What is being asked:
Transcribe exactly the lines that begin the material and continue through the line containing "-- ===== end of". Leave out whatever follows.

Given records:
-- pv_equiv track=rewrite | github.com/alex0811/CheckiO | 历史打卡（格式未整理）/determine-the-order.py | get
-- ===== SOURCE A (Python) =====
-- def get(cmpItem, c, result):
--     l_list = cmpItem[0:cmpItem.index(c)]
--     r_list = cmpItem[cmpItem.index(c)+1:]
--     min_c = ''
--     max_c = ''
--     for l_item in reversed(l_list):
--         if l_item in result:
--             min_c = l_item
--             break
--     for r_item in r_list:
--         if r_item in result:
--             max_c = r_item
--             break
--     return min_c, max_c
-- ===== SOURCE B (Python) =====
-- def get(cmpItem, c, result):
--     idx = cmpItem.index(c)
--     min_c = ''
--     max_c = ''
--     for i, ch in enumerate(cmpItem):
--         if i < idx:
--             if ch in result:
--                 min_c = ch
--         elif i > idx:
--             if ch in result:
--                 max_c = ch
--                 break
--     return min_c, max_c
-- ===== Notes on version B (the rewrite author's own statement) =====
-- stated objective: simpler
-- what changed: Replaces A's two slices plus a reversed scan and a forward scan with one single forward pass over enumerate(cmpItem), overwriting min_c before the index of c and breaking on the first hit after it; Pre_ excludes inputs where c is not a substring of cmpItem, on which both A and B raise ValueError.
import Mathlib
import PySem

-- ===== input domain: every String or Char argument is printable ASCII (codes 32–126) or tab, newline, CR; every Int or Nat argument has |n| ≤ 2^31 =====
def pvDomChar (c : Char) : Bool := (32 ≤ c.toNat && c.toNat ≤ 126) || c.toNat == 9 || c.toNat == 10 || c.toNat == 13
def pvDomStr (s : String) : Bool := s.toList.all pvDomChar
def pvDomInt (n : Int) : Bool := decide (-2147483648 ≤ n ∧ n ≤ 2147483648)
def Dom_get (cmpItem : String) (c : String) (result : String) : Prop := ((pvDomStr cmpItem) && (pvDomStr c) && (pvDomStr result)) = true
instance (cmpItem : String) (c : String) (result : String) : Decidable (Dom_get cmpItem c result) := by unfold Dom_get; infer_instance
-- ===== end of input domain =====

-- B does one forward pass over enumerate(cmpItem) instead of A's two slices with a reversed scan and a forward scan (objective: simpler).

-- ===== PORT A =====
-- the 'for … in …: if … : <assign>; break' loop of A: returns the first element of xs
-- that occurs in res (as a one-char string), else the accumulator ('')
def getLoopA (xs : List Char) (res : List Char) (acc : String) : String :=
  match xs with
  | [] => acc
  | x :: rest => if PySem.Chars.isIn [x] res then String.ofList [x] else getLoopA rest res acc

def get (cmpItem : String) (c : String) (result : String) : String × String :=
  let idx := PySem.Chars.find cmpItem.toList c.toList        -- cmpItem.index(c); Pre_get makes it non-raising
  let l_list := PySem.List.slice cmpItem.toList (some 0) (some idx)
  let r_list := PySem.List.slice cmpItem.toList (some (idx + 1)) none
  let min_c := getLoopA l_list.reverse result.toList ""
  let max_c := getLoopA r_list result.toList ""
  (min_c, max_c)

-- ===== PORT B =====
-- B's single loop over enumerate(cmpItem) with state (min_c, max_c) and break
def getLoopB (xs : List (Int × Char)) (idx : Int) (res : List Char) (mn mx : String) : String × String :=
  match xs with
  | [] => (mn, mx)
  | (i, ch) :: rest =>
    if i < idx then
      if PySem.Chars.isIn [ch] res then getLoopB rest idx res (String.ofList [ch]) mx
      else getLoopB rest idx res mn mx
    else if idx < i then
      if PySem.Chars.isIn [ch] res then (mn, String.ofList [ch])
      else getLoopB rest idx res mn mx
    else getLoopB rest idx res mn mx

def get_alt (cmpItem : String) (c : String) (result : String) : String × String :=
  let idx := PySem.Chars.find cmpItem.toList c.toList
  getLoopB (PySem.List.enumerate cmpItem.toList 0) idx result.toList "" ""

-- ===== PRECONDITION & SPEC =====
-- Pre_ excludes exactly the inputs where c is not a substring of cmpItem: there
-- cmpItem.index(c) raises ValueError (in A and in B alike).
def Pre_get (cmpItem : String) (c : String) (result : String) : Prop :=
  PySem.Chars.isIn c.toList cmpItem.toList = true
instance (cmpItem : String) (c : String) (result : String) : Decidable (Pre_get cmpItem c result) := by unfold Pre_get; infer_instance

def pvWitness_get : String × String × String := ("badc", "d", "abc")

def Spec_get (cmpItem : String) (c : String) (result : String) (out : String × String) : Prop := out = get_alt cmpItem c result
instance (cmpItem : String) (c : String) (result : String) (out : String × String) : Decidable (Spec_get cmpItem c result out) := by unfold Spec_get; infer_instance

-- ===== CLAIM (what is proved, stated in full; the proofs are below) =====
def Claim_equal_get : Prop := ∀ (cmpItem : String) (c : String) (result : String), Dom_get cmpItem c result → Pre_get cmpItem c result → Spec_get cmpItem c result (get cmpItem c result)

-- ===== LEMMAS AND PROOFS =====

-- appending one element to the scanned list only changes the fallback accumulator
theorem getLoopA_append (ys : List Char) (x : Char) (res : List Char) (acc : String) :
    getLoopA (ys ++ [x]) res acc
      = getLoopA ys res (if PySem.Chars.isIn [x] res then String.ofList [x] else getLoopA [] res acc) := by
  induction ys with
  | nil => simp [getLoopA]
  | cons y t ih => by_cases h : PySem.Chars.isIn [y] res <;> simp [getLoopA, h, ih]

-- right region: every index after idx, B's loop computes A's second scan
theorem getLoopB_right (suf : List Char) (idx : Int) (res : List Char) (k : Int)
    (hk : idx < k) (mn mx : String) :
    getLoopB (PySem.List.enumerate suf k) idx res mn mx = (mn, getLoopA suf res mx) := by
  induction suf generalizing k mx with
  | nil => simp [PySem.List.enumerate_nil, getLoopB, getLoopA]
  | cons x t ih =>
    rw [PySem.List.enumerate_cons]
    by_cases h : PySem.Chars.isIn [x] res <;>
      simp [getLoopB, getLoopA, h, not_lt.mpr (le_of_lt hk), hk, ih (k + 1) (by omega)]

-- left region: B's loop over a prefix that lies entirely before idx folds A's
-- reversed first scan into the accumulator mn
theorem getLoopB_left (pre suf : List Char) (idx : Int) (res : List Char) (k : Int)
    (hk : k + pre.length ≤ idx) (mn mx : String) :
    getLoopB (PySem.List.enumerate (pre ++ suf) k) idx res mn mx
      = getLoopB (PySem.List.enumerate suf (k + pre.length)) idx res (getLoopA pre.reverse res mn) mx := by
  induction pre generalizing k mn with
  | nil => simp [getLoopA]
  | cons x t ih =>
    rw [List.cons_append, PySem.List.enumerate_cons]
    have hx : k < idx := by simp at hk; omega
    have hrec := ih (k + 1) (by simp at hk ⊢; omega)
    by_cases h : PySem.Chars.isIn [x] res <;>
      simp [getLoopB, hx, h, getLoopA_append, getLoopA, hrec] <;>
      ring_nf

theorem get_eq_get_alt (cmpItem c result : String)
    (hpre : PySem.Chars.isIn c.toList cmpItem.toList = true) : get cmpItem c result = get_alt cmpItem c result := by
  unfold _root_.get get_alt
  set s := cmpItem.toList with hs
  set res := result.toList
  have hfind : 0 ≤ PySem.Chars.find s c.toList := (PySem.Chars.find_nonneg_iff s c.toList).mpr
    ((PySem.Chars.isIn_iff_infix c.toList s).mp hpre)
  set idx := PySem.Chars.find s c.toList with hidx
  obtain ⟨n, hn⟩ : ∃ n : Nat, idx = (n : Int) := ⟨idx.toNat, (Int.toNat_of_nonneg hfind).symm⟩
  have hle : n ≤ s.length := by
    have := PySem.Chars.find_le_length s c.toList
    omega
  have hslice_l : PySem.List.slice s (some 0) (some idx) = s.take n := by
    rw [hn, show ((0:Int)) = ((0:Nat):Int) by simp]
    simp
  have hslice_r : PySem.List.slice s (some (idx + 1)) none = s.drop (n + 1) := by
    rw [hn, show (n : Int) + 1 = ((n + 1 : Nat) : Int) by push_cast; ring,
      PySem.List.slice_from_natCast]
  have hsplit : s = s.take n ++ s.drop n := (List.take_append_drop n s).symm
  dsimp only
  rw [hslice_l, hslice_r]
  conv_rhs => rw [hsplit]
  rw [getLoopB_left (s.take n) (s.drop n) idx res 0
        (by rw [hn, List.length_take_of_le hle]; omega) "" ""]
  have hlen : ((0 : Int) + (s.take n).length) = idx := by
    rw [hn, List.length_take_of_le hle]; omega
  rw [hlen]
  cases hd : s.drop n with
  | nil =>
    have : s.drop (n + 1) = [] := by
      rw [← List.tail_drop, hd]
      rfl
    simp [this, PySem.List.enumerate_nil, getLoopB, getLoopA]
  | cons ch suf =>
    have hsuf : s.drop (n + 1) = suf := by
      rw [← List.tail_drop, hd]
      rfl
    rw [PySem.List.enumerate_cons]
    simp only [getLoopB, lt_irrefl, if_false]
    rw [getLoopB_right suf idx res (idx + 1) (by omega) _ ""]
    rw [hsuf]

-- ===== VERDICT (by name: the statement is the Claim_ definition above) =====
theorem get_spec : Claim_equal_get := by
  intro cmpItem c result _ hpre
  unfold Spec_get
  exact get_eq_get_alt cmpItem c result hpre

Exercise result:
-- pv_equiv track=rewrite | github.com/alex0811/CheckiO | 历史打卡（格式未整理）/determine-the-order.py | get
-- ===== SOURCE A (Python) =====
-- def get(cmpItem, c, result):
--     l_list = cmpItem[0:cmpItem.index(c)]
--     r_list = cmpItem[cmpItem.index(c)+1:]
--     min_c = ''
--     max_c = ''
--     for l_item in reversed(l_list):
--         if l_item in result:
--             min_c = l_item
--             break
--     for r_item in r_list:
--         if r_item in result:
--             max_c = r_item
--             break
--     return min_c, max_c
-- ===== SOURCE B (Python) =====
-- def get(cmpItem, c, result):
--     idx = cmpItem.index(c)
--     min_c = ''
--     max_c = ''
--     for i, ch in enumerate(cmpItem):
--         if i < idx:
--             if ch in result:
--                 min_c = ch
--         elif i > idx:
--             if ch in result:
--                 max_c = ch
--                 break
--     return min_c, max_c
-- ===== Notes on version B (the rewrite author's own statement) =====
-- stated objective: simpler
-- what changed: Replaces A's two slices plus a reversed scan and a forward scan with one single forward pass over enumerate(cmpItem), overwriting min_c before the index of c and breaking on the first hit after it; Pre_ excludes inputs where c is not a substring of cmpItem, on which both A and B raise ValueError.
import Mathlib
import PySem

-- ===== input domain: every String or Char argument is printable ASCII (codes 32–126) or tab, newline, CR; every Int or Nat argument has |n| ≤ 2^31 =====
def pvDomChar (c : Char) : Bool := (32 ≤ c.toNat && c.toNat ≤ 126) || c.toNat == 9 || c.toNat == 10 || c.toNat == 13
def pvDomStr (s : String) : Bool := s.toList.all pvDomChar
def pvDomInt (n : Int) : Bool := decide (-2147483648 ≤ n ∧ n ≤ 2147483648)
def Dom_get (cmpItem : String) (c : String) (result : String) : Prop := ((pvDomStr cmpItem) && (pvDomStr c) && (pvDomStr result)) = true
instance (cmpItem : String) (c : String) (result : String) : Decidable (Dom_get cmpItem c result) := by unfold Dom_get; infer_instance
-- ===== end of input domain =====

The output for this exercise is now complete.